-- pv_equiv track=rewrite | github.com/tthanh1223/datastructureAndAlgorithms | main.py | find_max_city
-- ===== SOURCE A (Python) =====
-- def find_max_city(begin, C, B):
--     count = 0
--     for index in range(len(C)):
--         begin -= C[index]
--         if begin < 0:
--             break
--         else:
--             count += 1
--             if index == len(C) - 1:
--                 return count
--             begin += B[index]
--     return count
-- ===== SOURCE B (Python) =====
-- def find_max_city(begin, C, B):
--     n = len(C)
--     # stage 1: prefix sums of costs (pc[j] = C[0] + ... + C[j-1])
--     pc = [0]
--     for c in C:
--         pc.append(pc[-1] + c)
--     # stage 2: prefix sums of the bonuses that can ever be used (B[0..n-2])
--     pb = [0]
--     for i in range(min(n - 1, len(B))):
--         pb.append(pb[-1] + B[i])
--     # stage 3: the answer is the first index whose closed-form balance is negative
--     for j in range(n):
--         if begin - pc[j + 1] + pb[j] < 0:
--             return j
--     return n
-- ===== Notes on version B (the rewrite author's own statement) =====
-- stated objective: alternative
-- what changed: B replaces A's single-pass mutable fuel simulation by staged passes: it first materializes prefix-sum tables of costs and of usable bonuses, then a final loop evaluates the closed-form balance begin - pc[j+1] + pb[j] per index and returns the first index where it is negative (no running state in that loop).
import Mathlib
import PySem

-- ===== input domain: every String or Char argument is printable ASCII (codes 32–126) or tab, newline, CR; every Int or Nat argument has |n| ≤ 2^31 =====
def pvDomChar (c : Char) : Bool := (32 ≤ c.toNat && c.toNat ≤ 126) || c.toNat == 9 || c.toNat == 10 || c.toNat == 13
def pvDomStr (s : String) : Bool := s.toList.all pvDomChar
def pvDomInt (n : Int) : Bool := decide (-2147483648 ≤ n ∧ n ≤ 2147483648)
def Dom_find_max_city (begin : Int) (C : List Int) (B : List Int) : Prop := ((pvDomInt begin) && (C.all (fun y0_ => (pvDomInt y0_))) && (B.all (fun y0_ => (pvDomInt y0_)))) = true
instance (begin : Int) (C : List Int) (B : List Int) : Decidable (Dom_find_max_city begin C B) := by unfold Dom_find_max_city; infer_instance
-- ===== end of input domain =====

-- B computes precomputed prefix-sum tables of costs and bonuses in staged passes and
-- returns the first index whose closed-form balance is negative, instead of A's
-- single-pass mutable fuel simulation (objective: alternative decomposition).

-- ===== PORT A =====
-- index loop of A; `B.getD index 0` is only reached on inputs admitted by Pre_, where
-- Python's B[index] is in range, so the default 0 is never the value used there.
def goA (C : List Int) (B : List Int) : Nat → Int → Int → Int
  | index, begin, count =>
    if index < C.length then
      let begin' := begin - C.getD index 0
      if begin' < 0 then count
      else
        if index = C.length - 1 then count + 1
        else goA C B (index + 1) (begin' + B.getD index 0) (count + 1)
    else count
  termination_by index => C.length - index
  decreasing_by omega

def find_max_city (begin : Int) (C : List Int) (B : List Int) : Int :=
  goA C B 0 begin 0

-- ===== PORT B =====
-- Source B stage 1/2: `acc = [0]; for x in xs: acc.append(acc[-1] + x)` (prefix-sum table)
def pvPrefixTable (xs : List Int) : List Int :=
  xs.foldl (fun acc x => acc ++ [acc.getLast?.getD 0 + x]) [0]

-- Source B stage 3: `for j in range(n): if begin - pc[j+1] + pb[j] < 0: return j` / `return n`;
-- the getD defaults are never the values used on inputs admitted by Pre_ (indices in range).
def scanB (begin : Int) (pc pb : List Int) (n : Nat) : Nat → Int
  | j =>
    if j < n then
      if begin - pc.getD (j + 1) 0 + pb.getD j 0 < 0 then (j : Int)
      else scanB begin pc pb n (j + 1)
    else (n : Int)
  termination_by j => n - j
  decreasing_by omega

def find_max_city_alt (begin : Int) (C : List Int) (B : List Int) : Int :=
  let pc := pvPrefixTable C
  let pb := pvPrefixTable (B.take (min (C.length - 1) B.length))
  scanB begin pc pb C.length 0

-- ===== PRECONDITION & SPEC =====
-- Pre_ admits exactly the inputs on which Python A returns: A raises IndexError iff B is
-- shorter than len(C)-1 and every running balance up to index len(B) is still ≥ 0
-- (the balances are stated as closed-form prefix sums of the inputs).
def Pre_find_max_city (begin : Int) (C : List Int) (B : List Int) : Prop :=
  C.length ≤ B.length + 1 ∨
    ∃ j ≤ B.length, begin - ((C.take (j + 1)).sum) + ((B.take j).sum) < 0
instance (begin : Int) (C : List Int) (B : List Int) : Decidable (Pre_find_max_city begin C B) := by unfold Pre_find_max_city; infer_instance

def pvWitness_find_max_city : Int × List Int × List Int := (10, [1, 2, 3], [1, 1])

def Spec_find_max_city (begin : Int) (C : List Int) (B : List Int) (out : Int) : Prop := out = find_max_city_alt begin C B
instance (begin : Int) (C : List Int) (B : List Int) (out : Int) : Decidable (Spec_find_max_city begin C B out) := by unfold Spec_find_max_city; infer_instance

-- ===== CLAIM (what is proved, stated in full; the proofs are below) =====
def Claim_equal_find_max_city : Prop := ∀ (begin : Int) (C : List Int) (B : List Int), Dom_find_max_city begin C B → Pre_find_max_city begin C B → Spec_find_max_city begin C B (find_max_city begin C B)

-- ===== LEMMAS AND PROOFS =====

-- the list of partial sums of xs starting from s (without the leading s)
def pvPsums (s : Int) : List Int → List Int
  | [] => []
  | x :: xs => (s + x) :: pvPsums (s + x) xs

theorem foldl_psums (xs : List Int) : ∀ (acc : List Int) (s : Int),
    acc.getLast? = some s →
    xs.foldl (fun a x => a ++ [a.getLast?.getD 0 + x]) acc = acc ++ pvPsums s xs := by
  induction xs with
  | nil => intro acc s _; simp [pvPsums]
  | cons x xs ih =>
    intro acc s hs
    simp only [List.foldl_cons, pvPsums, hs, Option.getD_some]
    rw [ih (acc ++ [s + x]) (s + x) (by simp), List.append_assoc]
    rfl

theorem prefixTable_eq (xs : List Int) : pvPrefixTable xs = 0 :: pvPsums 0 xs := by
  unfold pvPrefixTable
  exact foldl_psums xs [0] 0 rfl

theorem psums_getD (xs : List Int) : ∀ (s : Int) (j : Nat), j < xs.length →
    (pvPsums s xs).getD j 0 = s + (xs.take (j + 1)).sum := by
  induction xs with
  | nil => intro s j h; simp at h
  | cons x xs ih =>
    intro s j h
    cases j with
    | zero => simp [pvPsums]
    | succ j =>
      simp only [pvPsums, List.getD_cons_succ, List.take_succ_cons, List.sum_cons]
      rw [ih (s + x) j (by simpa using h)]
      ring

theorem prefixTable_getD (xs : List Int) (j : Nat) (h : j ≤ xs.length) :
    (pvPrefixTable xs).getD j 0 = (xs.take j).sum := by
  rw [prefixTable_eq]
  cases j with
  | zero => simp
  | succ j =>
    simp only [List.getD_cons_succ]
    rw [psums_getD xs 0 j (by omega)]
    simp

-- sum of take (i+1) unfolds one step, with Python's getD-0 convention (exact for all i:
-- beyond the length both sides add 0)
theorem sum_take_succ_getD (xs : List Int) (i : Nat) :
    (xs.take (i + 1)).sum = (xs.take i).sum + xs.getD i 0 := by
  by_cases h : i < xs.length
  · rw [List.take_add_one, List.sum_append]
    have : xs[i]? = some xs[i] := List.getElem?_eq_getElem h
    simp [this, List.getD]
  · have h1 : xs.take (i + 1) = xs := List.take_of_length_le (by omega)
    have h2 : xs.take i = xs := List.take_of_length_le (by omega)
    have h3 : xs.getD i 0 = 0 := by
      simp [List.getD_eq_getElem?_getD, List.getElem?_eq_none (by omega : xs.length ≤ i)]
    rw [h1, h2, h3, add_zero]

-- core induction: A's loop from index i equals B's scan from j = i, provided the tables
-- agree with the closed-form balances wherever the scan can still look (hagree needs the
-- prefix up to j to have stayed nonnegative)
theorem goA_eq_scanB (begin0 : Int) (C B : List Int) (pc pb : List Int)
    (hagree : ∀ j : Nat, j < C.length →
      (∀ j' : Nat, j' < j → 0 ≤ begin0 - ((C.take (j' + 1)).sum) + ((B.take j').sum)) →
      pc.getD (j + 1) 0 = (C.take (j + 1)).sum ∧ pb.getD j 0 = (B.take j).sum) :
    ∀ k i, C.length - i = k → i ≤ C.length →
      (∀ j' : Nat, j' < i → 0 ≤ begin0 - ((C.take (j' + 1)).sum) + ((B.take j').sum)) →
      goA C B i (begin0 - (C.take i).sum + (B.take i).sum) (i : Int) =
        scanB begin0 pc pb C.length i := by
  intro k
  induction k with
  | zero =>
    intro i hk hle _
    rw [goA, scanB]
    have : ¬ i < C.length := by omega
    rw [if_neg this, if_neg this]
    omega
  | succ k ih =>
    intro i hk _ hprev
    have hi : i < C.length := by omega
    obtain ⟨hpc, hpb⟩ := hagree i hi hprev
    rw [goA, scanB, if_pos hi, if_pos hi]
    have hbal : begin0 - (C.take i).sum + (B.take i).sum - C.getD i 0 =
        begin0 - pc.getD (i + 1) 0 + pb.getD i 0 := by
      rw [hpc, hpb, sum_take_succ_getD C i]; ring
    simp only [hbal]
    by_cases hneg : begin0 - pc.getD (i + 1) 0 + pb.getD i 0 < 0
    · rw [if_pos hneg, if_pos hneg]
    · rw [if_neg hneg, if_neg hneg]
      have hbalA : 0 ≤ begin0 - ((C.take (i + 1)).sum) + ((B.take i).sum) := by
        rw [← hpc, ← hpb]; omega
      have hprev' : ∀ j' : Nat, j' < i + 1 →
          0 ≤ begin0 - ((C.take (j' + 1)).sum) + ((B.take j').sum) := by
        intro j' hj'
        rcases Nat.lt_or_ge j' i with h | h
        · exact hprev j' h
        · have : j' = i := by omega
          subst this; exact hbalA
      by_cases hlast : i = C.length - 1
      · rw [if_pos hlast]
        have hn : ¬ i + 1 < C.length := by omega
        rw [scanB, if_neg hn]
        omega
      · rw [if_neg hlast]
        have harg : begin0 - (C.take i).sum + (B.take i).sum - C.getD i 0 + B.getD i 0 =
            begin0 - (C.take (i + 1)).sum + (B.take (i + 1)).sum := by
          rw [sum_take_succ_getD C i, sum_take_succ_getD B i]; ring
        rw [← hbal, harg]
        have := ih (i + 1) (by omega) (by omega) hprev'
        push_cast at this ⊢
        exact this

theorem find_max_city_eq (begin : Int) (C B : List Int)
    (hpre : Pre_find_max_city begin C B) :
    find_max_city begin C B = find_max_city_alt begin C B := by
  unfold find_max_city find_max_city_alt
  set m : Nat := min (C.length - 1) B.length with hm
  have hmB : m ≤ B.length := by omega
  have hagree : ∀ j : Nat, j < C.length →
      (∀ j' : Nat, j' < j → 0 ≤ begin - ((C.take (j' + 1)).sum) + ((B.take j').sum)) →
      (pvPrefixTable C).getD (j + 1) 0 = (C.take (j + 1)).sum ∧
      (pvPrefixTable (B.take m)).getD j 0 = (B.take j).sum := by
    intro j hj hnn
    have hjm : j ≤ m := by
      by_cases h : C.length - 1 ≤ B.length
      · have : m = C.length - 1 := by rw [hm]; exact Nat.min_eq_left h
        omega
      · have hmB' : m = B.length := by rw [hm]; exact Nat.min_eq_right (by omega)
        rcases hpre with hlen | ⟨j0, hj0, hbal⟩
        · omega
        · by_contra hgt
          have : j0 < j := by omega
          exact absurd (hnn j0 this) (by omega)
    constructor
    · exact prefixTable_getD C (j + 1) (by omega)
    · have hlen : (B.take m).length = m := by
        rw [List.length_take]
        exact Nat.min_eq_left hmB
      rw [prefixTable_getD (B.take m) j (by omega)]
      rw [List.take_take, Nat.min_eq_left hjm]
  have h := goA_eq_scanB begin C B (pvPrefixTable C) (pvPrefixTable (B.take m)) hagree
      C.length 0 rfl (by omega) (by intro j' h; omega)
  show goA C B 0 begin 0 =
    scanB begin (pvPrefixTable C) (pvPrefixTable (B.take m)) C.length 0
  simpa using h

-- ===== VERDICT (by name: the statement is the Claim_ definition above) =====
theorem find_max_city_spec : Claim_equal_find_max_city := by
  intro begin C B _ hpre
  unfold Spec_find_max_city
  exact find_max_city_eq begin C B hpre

------

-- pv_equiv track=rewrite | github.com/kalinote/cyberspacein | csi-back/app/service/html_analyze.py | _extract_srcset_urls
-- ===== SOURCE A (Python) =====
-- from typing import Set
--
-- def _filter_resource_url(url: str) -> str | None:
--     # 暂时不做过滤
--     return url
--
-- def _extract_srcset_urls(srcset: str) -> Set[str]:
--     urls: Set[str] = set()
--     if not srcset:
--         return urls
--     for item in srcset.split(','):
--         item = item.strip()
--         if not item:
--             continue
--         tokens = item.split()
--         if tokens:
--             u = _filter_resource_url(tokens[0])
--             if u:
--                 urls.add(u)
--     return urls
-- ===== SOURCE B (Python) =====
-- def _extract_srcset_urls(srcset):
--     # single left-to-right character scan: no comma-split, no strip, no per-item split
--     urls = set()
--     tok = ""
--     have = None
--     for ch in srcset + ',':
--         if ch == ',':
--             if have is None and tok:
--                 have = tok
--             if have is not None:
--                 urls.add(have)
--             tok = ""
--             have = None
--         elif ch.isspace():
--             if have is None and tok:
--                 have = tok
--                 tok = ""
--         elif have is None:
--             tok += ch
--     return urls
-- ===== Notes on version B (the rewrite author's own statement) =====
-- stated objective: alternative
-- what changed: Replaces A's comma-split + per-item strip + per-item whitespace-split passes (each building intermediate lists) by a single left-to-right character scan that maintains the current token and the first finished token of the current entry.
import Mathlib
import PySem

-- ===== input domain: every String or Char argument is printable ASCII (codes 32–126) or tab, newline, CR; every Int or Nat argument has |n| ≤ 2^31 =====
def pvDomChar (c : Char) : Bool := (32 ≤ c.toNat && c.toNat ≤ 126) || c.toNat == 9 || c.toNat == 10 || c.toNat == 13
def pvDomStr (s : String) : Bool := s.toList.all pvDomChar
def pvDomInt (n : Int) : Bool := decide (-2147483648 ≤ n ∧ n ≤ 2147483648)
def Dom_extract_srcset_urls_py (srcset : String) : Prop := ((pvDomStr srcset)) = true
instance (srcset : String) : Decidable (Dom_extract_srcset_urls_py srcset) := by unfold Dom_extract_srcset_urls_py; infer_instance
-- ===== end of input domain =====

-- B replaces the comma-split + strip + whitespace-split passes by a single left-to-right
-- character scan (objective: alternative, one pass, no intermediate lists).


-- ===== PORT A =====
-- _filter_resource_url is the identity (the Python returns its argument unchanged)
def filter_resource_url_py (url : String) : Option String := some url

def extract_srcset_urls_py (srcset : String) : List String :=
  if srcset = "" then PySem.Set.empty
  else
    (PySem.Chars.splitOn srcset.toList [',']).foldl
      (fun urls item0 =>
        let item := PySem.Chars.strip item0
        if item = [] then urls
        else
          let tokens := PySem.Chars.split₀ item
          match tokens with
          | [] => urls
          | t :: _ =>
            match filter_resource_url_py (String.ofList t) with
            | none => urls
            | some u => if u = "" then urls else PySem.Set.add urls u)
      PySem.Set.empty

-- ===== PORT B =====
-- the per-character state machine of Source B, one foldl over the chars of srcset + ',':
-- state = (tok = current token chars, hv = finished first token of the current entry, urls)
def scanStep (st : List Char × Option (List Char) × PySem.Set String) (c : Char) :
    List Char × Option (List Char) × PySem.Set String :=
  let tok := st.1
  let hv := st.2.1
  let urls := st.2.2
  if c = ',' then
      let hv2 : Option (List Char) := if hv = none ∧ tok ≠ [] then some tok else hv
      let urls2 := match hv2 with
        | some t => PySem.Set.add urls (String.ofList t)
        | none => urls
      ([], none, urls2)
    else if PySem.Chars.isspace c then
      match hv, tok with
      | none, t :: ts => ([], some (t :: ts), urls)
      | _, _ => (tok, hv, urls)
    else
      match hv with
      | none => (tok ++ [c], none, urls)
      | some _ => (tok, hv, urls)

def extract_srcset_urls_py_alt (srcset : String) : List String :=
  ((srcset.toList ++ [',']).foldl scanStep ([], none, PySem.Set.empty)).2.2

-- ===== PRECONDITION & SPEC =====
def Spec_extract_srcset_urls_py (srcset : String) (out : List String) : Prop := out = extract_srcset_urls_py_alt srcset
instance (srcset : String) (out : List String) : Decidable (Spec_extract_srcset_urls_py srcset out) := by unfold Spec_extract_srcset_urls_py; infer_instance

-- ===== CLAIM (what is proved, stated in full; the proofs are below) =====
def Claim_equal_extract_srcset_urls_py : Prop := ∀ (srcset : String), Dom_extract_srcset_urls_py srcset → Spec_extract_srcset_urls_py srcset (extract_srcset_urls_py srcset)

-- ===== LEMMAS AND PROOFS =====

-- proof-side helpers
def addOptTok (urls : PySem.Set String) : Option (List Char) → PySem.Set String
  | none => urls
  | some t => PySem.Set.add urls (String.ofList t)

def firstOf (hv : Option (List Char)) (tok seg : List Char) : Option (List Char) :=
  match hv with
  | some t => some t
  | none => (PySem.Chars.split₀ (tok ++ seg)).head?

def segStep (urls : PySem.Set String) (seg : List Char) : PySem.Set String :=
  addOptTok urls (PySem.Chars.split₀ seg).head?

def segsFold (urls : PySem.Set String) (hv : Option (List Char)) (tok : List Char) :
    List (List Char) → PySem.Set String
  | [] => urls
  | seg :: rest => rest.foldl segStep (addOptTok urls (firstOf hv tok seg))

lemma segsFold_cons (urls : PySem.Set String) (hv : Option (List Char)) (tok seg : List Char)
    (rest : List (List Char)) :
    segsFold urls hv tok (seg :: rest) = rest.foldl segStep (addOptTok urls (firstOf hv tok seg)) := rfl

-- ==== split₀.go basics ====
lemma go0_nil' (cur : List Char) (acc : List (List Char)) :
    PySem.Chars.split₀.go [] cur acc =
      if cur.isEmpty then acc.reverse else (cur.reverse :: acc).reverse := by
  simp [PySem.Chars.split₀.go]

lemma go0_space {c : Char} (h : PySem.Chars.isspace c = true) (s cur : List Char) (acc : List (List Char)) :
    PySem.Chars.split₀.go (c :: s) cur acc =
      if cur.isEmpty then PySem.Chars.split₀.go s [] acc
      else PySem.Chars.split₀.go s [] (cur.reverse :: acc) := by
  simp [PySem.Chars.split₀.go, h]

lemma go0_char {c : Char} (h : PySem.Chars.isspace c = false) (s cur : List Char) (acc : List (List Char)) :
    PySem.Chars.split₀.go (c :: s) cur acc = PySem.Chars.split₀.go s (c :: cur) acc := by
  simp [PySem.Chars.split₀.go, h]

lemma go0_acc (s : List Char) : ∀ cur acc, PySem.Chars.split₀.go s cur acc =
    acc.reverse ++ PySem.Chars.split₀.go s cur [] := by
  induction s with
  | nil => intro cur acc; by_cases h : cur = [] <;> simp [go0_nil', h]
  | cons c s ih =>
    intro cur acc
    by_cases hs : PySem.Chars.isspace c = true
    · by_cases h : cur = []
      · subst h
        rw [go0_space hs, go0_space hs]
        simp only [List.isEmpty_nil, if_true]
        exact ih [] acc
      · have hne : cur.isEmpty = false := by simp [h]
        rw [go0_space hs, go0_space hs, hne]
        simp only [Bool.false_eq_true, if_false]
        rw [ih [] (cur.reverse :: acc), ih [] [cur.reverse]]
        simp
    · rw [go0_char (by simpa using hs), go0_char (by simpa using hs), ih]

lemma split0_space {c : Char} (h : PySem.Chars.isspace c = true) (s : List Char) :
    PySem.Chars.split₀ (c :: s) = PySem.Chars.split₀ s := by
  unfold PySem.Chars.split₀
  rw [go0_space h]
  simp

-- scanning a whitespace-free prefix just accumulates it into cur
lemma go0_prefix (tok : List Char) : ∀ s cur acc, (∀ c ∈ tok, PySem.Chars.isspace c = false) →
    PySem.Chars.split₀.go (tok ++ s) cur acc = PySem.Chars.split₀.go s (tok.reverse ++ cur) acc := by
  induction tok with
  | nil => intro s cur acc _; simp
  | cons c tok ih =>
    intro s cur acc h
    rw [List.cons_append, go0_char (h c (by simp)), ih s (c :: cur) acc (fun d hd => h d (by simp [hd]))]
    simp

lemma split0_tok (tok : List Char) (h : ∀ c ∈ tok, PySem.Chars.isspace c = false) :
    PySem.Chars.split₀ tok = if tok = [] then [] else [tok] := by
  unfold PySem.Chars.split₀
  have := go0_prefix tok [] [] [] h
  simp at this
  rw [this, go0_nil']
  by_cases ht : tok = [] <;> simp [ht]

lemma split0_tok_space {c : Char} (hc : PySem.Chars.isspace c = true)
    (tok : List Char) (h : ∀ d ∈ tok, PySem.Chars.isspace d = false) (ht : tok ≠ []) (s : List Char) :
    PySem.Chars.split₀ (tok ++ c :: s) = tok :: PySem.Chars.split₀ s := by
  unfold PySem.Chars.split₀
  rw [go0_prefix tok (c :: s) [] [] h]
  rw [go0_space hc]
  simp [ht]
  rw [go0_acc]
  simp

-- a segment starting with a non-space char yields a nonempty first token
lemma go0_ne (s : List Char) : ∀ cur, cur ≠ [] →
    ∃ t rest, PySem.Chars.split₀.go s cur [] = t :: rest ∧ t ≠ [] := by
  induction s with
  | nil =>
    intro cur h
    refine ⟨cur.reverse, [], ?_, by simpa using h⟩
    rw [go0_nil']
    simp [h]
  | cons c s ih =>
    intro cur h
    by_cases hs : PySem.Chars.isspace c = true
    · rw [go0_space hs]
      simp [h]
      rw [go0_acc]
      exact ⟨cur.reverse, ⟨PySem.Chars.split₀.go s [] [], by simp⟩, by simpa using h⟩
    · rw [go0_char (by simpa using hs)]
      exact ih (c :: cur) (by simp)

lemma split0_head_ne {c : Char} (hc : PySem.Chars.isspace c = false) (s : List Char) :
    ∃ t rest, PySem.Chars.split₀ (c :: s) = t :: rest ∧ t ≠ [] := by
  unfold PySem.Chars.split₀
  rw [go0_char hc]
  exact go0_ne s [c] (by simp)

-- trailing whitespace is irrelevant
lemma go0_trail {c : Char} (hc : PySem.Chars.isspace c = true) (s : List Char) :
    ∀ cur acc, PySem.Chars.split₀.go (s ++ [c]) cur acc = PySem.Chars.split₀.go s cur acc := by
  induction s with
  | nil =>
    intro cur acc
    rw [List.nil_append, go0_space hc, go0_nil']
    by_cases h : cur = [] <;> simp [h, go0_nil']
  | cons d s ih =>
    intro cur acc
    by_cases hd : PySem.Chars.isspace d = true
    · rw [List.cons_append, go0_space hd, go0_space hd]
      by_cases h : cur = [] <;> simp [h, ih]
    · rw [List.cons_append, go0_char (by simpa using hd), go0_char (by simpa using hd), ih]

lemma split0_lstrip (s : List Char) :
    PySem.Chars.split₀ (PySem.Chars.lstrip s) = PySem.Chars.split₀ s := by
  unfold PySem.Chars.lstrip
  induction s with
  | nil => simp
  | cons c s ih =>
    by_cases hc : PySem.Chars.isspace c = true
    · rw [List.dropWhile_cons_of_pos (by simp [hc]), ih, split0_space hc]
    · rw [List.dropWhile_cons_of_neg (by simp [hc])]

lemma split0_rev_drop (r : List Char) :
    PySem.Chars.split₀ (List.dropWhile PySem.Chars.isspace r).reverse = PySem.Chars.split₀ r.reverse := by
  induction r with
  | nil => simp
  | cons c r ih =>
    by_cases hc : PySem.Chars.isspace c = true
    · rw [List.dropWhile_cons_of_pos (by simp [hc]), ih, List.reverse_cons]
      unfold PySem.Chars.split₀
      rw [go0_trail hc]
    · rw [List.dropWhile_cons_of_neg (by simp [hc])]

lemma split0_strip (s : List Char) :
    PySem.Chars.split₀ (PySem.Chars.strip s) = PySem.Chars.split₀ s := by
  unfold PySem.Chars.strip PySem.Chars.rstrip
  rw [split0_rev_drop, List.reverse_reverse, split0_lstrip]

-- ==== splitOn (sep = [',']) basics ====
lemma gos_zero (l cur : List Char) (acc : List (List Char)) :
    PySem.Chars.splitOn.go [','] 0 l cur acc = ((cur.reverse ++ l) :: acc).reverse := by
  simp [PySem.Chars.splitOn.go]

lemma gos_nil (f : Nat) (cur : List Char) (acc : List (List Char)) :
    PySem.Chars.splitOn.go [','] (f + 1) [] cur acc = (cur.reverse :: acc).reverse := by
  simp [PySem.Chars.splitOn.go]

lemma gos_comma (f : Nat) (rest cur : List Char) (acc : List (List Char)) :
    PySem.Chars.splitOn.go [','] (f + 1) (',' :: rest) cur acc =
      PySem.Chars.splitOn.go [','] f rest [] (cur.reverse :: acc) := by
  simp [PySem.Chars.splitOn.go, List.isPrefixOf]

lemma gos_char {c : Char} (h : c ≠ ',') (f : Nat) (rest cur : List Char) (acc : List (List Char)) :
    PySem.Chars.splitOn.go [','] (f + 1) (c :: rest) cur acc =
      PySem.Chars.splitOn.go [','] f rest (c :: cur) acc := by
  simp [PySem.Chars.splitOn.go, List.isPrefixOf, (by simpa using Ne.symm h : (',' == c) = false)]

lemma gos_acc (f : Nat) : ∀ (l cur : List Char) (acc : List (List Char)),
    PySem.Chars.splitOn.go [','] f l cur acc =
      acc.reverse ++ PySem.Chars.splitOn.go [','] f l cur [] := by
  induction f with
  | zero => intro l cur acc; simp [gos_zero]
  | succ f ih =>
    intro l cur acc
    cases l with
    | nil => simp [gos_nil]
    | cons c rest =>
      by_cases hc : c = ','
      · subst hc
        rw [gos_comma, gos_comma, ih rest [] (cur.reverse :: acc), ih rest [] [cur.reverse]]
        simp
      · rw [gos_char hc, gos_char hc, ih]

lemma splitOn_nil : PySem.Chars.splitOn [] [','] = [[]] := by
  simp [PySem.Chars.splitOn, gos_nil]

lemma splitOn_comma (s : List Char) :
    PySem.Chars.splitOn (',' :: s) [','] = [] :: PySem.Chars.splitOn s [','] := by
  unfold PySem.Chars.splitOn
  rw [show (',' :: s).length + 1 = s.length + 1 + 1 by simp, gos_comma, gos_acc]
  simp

------

**Exercise brief**
Retype exactly the span of lines from the one with "lemma go0_acc (s" through the one with "rw [go0_space hs, go0_space hs, hne]"; include both ends and omit the rest of the material.

**Exercise response**
lemma go0_acc (s : List Char) : ∀ cur acc, PySem.Chars.split₀.go s cur acc =
    acc.reverse ++ PySem.Chars.split₀.go s cur [] := by
  induction s with
  | nil => intro cur acc; by_cases h : cur = [] <;> simp [go0_nil', h]
  | cons c s ih =>
    intro cur acc
    by_cases hs : PySem.Chars.isspace c = true
    · by_cases h : cur = []
      · subst h
        rw [go0_space hs, go0_space hs]
        simp only [List.isEmpty_nil, if_true]
        exact ih [] acc
      · have hne : cur.isEmpty = false := by simp [h]
        rw [go0_space hs, go0_space hs, hne]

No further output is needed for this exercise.